Advances in navigation and augmented reality are transforming skull base surgery, offering greater precision and safety alongside emerging robotic tools.
Surgical robots have been used in various forms across several surgical specialties for over 20 years [1,2]. However, it is only relatively recently that they have been routinely used in otorhinolaryngology. Surgeons need a basic understanding of the general principles of robotics to grasp and utilise the tasks and complexity of robotic surgical systems. A role-based classification of robotic systems facilitates the necessary interdisciplinary dialogue between engineers and physicians (Table 1) [3].
In this classification, passive systems correspond to modern platforms that present the surgical field to the surgeon in an optimised view. This category also includes the surgical navigation systems already used in many specialties, known as ‘image-guided surgery’ (IGS). Semi-active systems enable limited actions of instruments or imaging components – for example, memory or stored-position functions (ZEISS Kinevo 900, Carl Zeiss Meditec AG, Germany). Active systems – current surgical robotic systems – play a direct role in the surgical application process. Here, the robot is in contact with the patient while the surgeon controls the instruments via a remote console (Figure 1).
Figure 1: Use of an optical navigation system (Scopis®) during paranasal sinus surgery. The infrared camera receives the reflections of the markers on the patient’s head and on the instruments. (© Oliver Kaschke)

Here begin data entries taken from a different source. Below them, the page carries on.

theorem step0_step (a : List Int) (k i : Int) (h0 : 0 ≤ i) (c : Int)
    (d : PySem.Dict Int Int) (hinv : Inv0 a i d) :
    (stepA a 0 k (c, d) (i, PySem.List.pyGetD a i 0)).1 = (if cond0 a k i then c + 1 else c)
    ∧ Inv0 a (i + 1) (stepA a 0 k (c, d) (i, PySem.List.pyGetD a i 0)).2 := by
  have hgd : d.getD (PySem.List.pyGetD a i 0) 0 ≤ 1 := by
    rw [PySem.Dict.getD_eq_get?_getD, hinv (PySem.List.pyGetD a i 0)]
    split <;> simp
  have hv_eq : (if i > 0 - 1 then
        (let x := PySem.List.pyGetD a (i - 0) 0
         if d.getD x 0 ≤ 1 then d.erase x else d.modify x 0 (fun t => t - 1))
      else d) = d.erase (PySem.List.pyGetD a i 0) := by
    rw [if_pos (by omega)]
    simp only [sub_zero]
    rw [if_pos hgd]
  have herase : ∀ v, (d.erase (PySem.List.pyGetD a i 0)).get? v
      = if v ∈ winVals a 0 i ∧ v ≠ PySem.List.pyGetD a i 0 then some 1 else none := by
    intro v
    rw [dict_get?_erase, hinv v]
    rcases eq_or_ne v (PySem.List.pyGetD a i 0) with h | h
    · simp [h]
    · rw [if_neg h]
      by_cases hmem : v ∈ winVals a 0 i <;> simp [hmem, h]
  have hcont : (d.erase (PySem.List.pyGetD a i 0)).contains (k - PySem.List.pyGetD a i 0)
      = cond0 a k i := by
    rw [Bool.eq_iff_iff, PySem.Dict.contains_eq_isSome_get?, herase]
    simp only [cond0, decide_eq_true_eq]
    split_ifs with h <;> simp [h]
  constructor
  · simp only [stepA]
    rw [hv_eq, hcont]
  · simp only [stepA]
    rw [hv_eq]
    have hgd0 : (d.erase (PySem.List.pyGetD a i 0)).getD (PySem.List.pyGetD a i 0) 0 = 0 := by
      rw [PySem.Dict.getD_eq_get?_getD, herase]
      simp
    intro v
    rw [PySem.Dict.get?_insert, winVals_snoc a 0 i h0]
    rcases eq_or_ne v (PySem.List.pyGetD a i 0) with hv | hv
    · rw [if_pos hv, hgd0, if_pos (by rw [hv]; exact List.mem_append_right _ (by simp))]
      norm_num
    · rw [if_neg hv, herase v]
      by_cases hmem : v ∈ winVals a 0 i
      · rw [if_pos ⟨hmem, hv⟩, if_pos (List.mem_append_left _ hmem)]
      · rw [if_neg (fun h => hmem h.1), if_neg (by simp [hmem, hv])]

With increasing size and complexity of surgical telerobotic systems, the robot becomes a complete interface between surgeon and patient: no longer merely ‘connected’, but ‘part of’ the surgical process. The surgeon’s ‘master’ hand is converted into a digital signal and transmitted to the robotic arm, where movements are executed accordingly.

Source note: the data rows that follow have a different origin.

-- shifting every bound by the length of a prefix shifts the grouping into the suffix
lemma pvG_shift (u v : List Int) (bs : List Int)
    (h0 : ∀ b ∈ bs, 0 ≤ b) (h1 : ∀ b ∈ bs.tail, 1 ≤ b) :
    pvG (u ++ v) (bs.map (· + (u.length : Int))) = pvG v bs := by
  unfold pvG
  rw [← List.map_tail, List.zip_map, List.map_map]
  apply List.map_congr_left
  intro pq hpq
  obtain ⟨hp, hq⟩ : pq.1 ∈ bs ∧ pq.2 ∈ bs.tail := by
    obtain ⟨x, y⟩ := pq
    exact List.of_mem_zip hpq
  have hp0 : 0 ≤ pq.1 := h0 _ hp
  have hq1 : 1 ≤ pq.2 := h1 _ hq
  have hq0 : 0 ≤ pq.2 := by omega
  simp only [Prod.map, Function.comp_apply]
  refine Prod.ext ?_ (Prod.ext ?_ ?_)
  · simp only []
    rw [add_comm pq.1, pyGetD_append_right u v pq.1 hp0]
  · simp only []
    have : pq.2 + (u.length : Int) - 1 = (u.length : Int) + (pq.2 - 1) := by ring
    rw [this, pyGetD_append_right u v (pq.2 - 1) (by omega)]
  · simp only []
    rw [add_comm pq.1, add_comm pq.2, slice_append_right u v pq.1 pq.2 hp0 hq0]

-- every element of pvBounds is nonnegative; every tail element is ≥ 1
lemma pvBounds_nonneg (xs : List Int) : ∀ b ∈ pvBounds xs, 0 ≤ b := by
  intro b hb
  unfold pvBounds at hb
  simp only [List.mem_append, List.mem_filter, List.mem_cons,
    List.not_mem_nil, or_false] at hb
  rcases hb with (hb | hb) | hb
  · omega
  · have := (PySem.List.mem_pyRange_one).mp hb.1; omega
  · subst hb; positivity

lemma pvBounds_tail_pos (xs : List Int) (hne : xs ≠ []) : ∀ b ∈ (pvBounds xs).tail, 1 ≤ b := by
  intro b hb
  have hb' : b ∈ (List.filter (pvCut xs) (PySem.List.pyRange 1 (xs.length : Int) 1))
      ++ [(xs.length : Int)] := by
    simpa [pvBounds] using hb
  rw [List.mem_append] at hb'
  rcases hb' with hb' | hb'
  · have := (PySem.List.mem_pyRange_one).mp (List.mem_filter.mp hb').1; omega
  · have : 0 < xs.length := List.length_pos_of_ne_nil hne
    simp only [List.mem_singleton] at hb'
    omega

lemma pyGetD_nat (xs : List Int) (k : Nat) (hk : k < xs.length) :
    PySem.List.pyGetD xs ((k : Nat) : Int) 0 = xs[k] := by
  rw [PySem.List.pyGetD_natCast]
  exact List.getD_eq_getElem _ _ hk

-- no cut index falls inside the first run
lemma filter_run_nil (a : Int) (t : List Int) :
    List.filter (pvCut (a :: t))
        (PySem.List.pyRange 1 (((a :: (pvTakeRun a t).1).length : Nat) : Int) 1) = [] := by
  rw [List.filter_eq_nil_iff]
  intro i hi
  rw [PySem.List.mem_pyRange_one] at hi
  have hxs : (a :: t) = (a :: (pvTakeRun a t).1) ++ (pvTakeRun a t).2 := by
    rw [List.cons_append]
    congr 1
    exact pvTakeRun_decomp a t
  set run := a :: (pvTakeRun a t).1 with hrun
  have hL : 0 < run.length := by simp [hrun]
  have hk : i = ((i.toNat : Nat) : Int) := by omega
  set k := i.toNat with hkdef
  have hk1 : 1 ≤ k := by omega
  have hkL : k < run.length := by omega
  have hlen : run.length ≤ (a :: t).length := by rw [hxs]; simp
  have e1 : PySem.List.pyGetD (a :: t) i 0 = run[k] := by
    rw [hk, pyGetD_nat _ _ (by omega)]
    exact (List.getElem_of_eq hxs _).trans (List.getElem_append_left (by omega))
  have e2 : PySem.List.pyGetD (a :: t) (i - 1) 0 = run[k - 1] := by
    have : i - 1 = (((k - 1 : Nat)) : Int) := by omega
    rw [this, pyGetD_nat _ _ (by omega)]
    exact (List.getElem_of_eq hxs _).trans (List.getElem_append_left (by omega))
  have hchain := pvTakeRun_chain t a (k - 1) (by rw [← hrun]; omega)
  unfold pvCut
  rw [e1, e2]
  simp only [decide_eq_true_eq, not_not]
  convert hchain using 2
  omega

-- the cut condition shifted past the first run is the cut condition of the rest
lemma cut_shift (run rest : List Int) (b : Int) (hb : 1 ≤ b) :
    pvCut (run ++ rest) (b + (run.length : Int)) = pvCut rest b := by
  unfold pvCut
  have h1 : b + (run.length : Int) = (run.length : Int) + b := by ring
  have h2 : b + (run.length : Int) - 1 = (run.length : Int) + (b - 1) := by ring
  rw [h2, h1, pyGetD_append_right run rest b (by omega) 0,
      pyGetD_append_right run rest (b - 1) (by omega) 0]

lemma pvBounds_shape (a : Int) (t : List Int) (y : Int) (ys : List Int)
    (hrest : (pvTakeRun a t).2 = y :: ys) :
    pvBounds (a :: t)
      = 0 :: (pvBounds (y :: ys)).map (· + (((a :: (pvTakeRun a t).1).length : Nat) : Int)) := by
  have hxs : (a :: t) = (a :: (pvTakeRun a t).1) ++ (y :: ys) := by
    rw [List.cons_append]
    exact congrArg (List.cons a) ((pvTakeRun_decomp a t).trans (by rw [hrest]))
  set run := a :: (pvTakeRun a t).1 with hrun
  set L : Nat := run.length with hLdef
  have hlen : (a :: t).length = L + (y :: ys).length := by rw [hxs]; simp [hLdef]
  have hrunne : run ≠ [] := by rw [hrun]; exact List.cons_ne_nil a _
  have hL1 : 1 ≤ L := by rw [hLdef]; exact List.length_pos_of_ne_nil hrunne
  have hLn : (L : Int) < ((a :: t).length : Int) := by
    have : 0 < (y :: ys).length := by simp
    omega
  -- split the index range at L
  rw [pvBounds, PySem.List.pyRange_one_append 1 (L : Int) ((a :: t).length : Int)
        (by omega) (by omega), List.filter_append, filter_run_nil a t]
  rw [PySem.List.pyRange_one_cons hLn]
  -- the cut at L itself fires
  have hcutL : pvCut (a :: t) (L : Int) = true := by
    have e1 : PySem.List.pyGetD (a :: t) (L : Int) 0 = y := by
      rw [hxs]
      have : (L : Int) = (run.length : Int) + 0 := by omega
      rw [this, pyGetD_append_right run _ 0 le_rfl 0]
      exact PySem.List.pyGetD_zero_cons y ys 0
    have e2 : PySem.List.pyGetD (a :: t) ((L : Int) - 1) 0 = run.getLast (by simp [hrun]) := by
      have : (L : Int) - 1 = (((L - 1 : Nat)) : Int) := by omega
      rw [this, pyGetD_nat _ _ (by omega), List.getLast_eq_getElem]
      exact (List.getElem_of_eq hxs _).trans (List.getElem_append_left (by omega))
    unfold pvCut
    rw [e1, e2]
    simp only [decide_eq_true_eq]
    exact pvTakeRun_break t a y ys hrest
  rw [List.filter_cons_of_pos hcutL]
  -- the remaining range is the rest's range shifted by L
  have hr2 : PySem.List.pyRange ((L : Int) + 1) ((a :: t).length : Int) 1
      = (PySem.List.pyRange 1 (((y :: ys).length : Nat) : Int) 1).map (· + (L : Int)) := by
    rw [PySem.List.pyRange_one, PySem.List.pyRange_one, List.map_map]
    have hcnt : (((a :: t).length : Int) - ((L : Int) + 1)).toNat
        = ((((y :: ys).length : Nat) : Int) - 1).toNat := by omega
    rw [hcnt]
    apply List.map_congr_left
    intro k _
    simp only [Function.comp_apply]
    ring
  rw [hr2, List.filter_map]
  have hfc : (pvCut (a :: t) ∘ (· + (L : Int)))
      = fun b => pvCut (a :: t) (b + (L : Int)) := rfl
  have hshift : List.filter (pvCut (a :: t) ∘ (· + (L : Int)))
        (PySem.List.pyRange 1 (((y :: ys).length : Nat) : Int) 1)
      = List.filter (pvCut (y :: ys))
        (PySem.List.pyRange 1 (((y :: ys).length : Nat) : Int) 1) := by
    apply List.filter_congr
    intro b hb
    rw [PySem.List.mem_pyRange_one] at hb
    rw [hfc]
    simp only []
    rw [hxs]
    exact cut_shift run (y :: ys) b (by omega)
  rw [hshift]
  -- assemble both sides
  rw [pvBounds]
  simp only [List.map_append, List.map_cons, List.map_nil, List.nil_append,
    List.cons_append, zero_add]
  have hend : ((((y :: ys).length : Nat) : Int) + (L : Int)) = (((a :: t).length : Nat) : Int) := by
    omega
  rw [hend]

lemma pvBounds_shape_nil (a : Int) (t : List Int) (hrest : (pvTakeRun a t).2 = []) :
    pvBounds (a :: t) = [0, ((a :: t).length : Int)] := by
  have ht : t = (pvTakeRun a t).1 := by
    have h := pvTakeRun_decomp a t
    rw [hrest] at h
    simpa using h
  have hlen : (((a :: t).length : Nat) : Int) = (((a :: (pvTakeRun a t).1).length : Nat) : Int) := by
    rw [← ht]
  rw [pvBounds]
  have hfilt : List.filter (pvCut (a :: t))
      (PySem.List.pyRange 1 (((a :: t).length : Nat) : Int) 1) = [] := by
    rw [hlen]
    exact filter_run_nil a t
  rw [hfilt]
  rfl

lemma pvG_cons (xs : List Int) (x b : Int) (t' : List Int) :
    pvG xs (x :: b :: t')
      = (PySem.List.pyGetD xs x 0, PySem.List.pyGetD xs (b - 1) 0,
         PySem.List.slice xs (some x) (some b)) :: pvG xs (b :: t') := by
  simp [pvG]

lemma pvG_bounds_eq_runs (xs : List Int) (hne : xs ≠ []) :
    pvG xs (pvBounds xs) = (pvRunsOf xs).map pvFmt := by
  revert hne
  induction xs using pvRunsOf.induct with
  | case1 => intro h; exact absurd rfl h
  | case2 a t ih =>
    intro _
    cases hrest : (pvTakeRun a t).2 with
    | nil =>
      have ht : t = (pvTakeRun a t).1 := by
        have h := pvTakeRun_decomp a t
        rw [hrest] at h
        simpa using h
      rw [pvBounds_shape_nil a t hrest, pvRunsOf, hrest]
      simp only [pvRunsOf, List.map_cons, List.map_nil]
      rw [← ht]
      have hn : 0 < (a :: t).length := by simp
      simp only [pvG, List.zip_cons_cons, List.tail_cons, List.zip_nil_right,
        List.map_cons, List.map_nil, List.zip_cons_cons]
      congr 1
      unfold pvFmt
      refine Prod.ext rfl (Prod.ext ?_ ?_)
      · simp only []
        have h1 : (((a :: t).length : Nat) : Int) - 1 = (((((a :: t).length - 1 : Nat))) : Int) := by
          omega
        rw [h1, pyGetD_nat _ _ (by omega), PySem.List.pyGetD_neg_one (a :: t) 0 (by simp),
          List.getLast_eq_getElem]
      · simp only [PySem.List.slice_zero_start, PySem.List.slice_to_natCast]
        exact List.take_length
    | cons y ys =>
      rw [pvBounds_shape a t y ys hrest]
      rw [pvRunsOf, hrest]
      rw [hrest] at ih
      have hxs : (a :: t) = (a :: (pvTakeRun a t).1) ++ (y :: ys) := by
        rw [List.cons_append]
        exact congrArg (List.cons a) ((pvTakeRun_decomp a t).trans (by rw [hrest]))
      set run := a :: (pvTakeRun a t).1 with hrun
      set L : Nat := run.length with hLdef
      have hL1 : 1 ≤ L := by rw [hLdef, hrun]; simp
      -- expose the leading 0 of the rest's bounds
      have hB : pvBounds (y :: ys)
          = 0 :: (List.filter (pvCut (y :: ys))
              (PySem.List.pyRange 1 (((y :: ys).length : Nat) : Int) 1) ++ [(((y :: ys).length : Nat) : Int)]) := by
        rw [pvBounds]; rfl
      have hmap : (pvBounds (y :: ys)).map (· + (L : Int))
          = (L : Int) :: ((List.filter (pvCut (y :: ys))
              (PySem.List.pyRange 1 (((y :: ys).length : Nat) : Int) 1) ++ [(((y :: ys).length : Nat) : Int)]).map (· + (L : Int))) := by
        rw [hB]
        simp
      rw [hmap, pvG_cons]
      have hback : (L : Int) :: ((List.filter (pvCut (y :: ys))
              (PySem.List.pyRange 1 (((y :: ys).length : Nat) : Int) 1) ++ [(((y :: ys).length : Nat) : Int)]).map (· + (L : Int)))
          = (pvBounds (y :: ys)).map (· + (L : Int)) := hmap.symm
      rw [hback]
      have hshift : pvG (a :: t) ((pvBounds (y :: ys)).map (· + (L : Int)))
          = pvG (y :: ys) (pvBounds (y :: ys)) := by
        rw [hxs]
        exact pvG_shift run (y :: ys) (pvBounds (y :: ys))
          (pvBounds_nonneg (y :: ys)) (pvBounds_tail_pos (y :: ys) (by simp))
      rw [hshift, ih (by simp)]
      simp only [List.map_cons]
      congr 1
      -- the head tuple is the formatted first run
      unfold pvFmt
      refine Prod.ext ?_ (Prod.ext ?_ ?_)
      · simp only []
        rw [PySem.List.pyGetD_zero_cons, hrun, PySem.List.pyGetD_zero_cons]
      · simp only []
        have h1 : (L : Int) - 1 = (((L - 1 : Nat)) : Int) := by omega
        have hlen : L ≤ (a :: t).length := by rw [hxs, hLdef]; simp
        rw [h1, pyGetD_nat _ _ (by omega),
          PySem.List.pyGetD_neg_one run 0 (by rw [hrun]; exact List.cons_ne_nil a _),
          List.getLast_eq_getElem]
        exact (List.getElem_of_eq hxs _).trans (List.getElem_append_left (by omega))
      · simp only [PySem.List.slice_zero_start, PySem.List.slice_to_natCast]
        rw [hxs, hLdef]
        exact List.take_left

One particular advantage of robots is the increased manoeuvrability of surgical instruments in confined spaces and along non-linear trajectories – i.e. when they are no longer in the surgeon’s direct line of sight. Conventional endoscopic and microscopic procedures in otorhinolaryngology and other fields generally offer four degrees of freedom. In contrast, robotic surgical systems such as the da Vinci (Intuitive Surgical, USA) offer six degrees of freedom. This added articulation has potential advantages in small, narrow anatomical regions, which are common in ENT surgery [3].
While robotics addresses how instruments can be moved with greater dexterity, navigation / IGS addresses where those instruments are in relation to patient anatomy. Intraoperative navigation or image-guided surgery – considered here as a primarily passive technology within the broader landscape of surgical systems – is an important pillar of modern skull base and sinus surgery. Based on data sets from various imaging modalities – mostly CT – IGS has been continuously developed since the early 1990s. In recent years, various systems have become established on the market, characterised above all by easier handling and reliability in use [4].
Figure 2a and b: Optical navigation system for transnasal pituitary surgery (Stryker Stealth®). The light-emitting diodes attached by means of a mask are the reference points for the camera. (© Oliver Kaschke)
Today, almost every ENT clinic in economically more developed countries has access to such an IGS system in the operating theatre. These systems have proved their worth in sinus surgery in particular, especially in difficult cases involving tumour processes, post-traumatic conditions or revision operations. The principle is based on continuous registration of a tracked instrument moving in a defined space. A distinction is made between optical systems (Figure 1), in which infrared cameras record signals from LEDs or reflective spheres on the patient and on the instruments (Figure 2a and b), and electromagnetic systems, in which the movement of a sensor embedded in the instrument is detected within a magnetic field generated by the device. Both techniques achieve comparable precision and accuracy in clinical application. Prerequisites include precise tracking of instruments in space (<1 mm) and robust patient registration, which in turn requires sufficiently high imaging resolution (approximately 0.5 mm slices). At present, optimal patient registration is most reliably achieved with bone-anchored markers. However, combinations of mask-based and surface registration offer sufficiently high accuracy for interventions at the skull base. Current work focuses on alternatives to conventional surface registration, aiming to improve accuracy, particularly in deep structures [5].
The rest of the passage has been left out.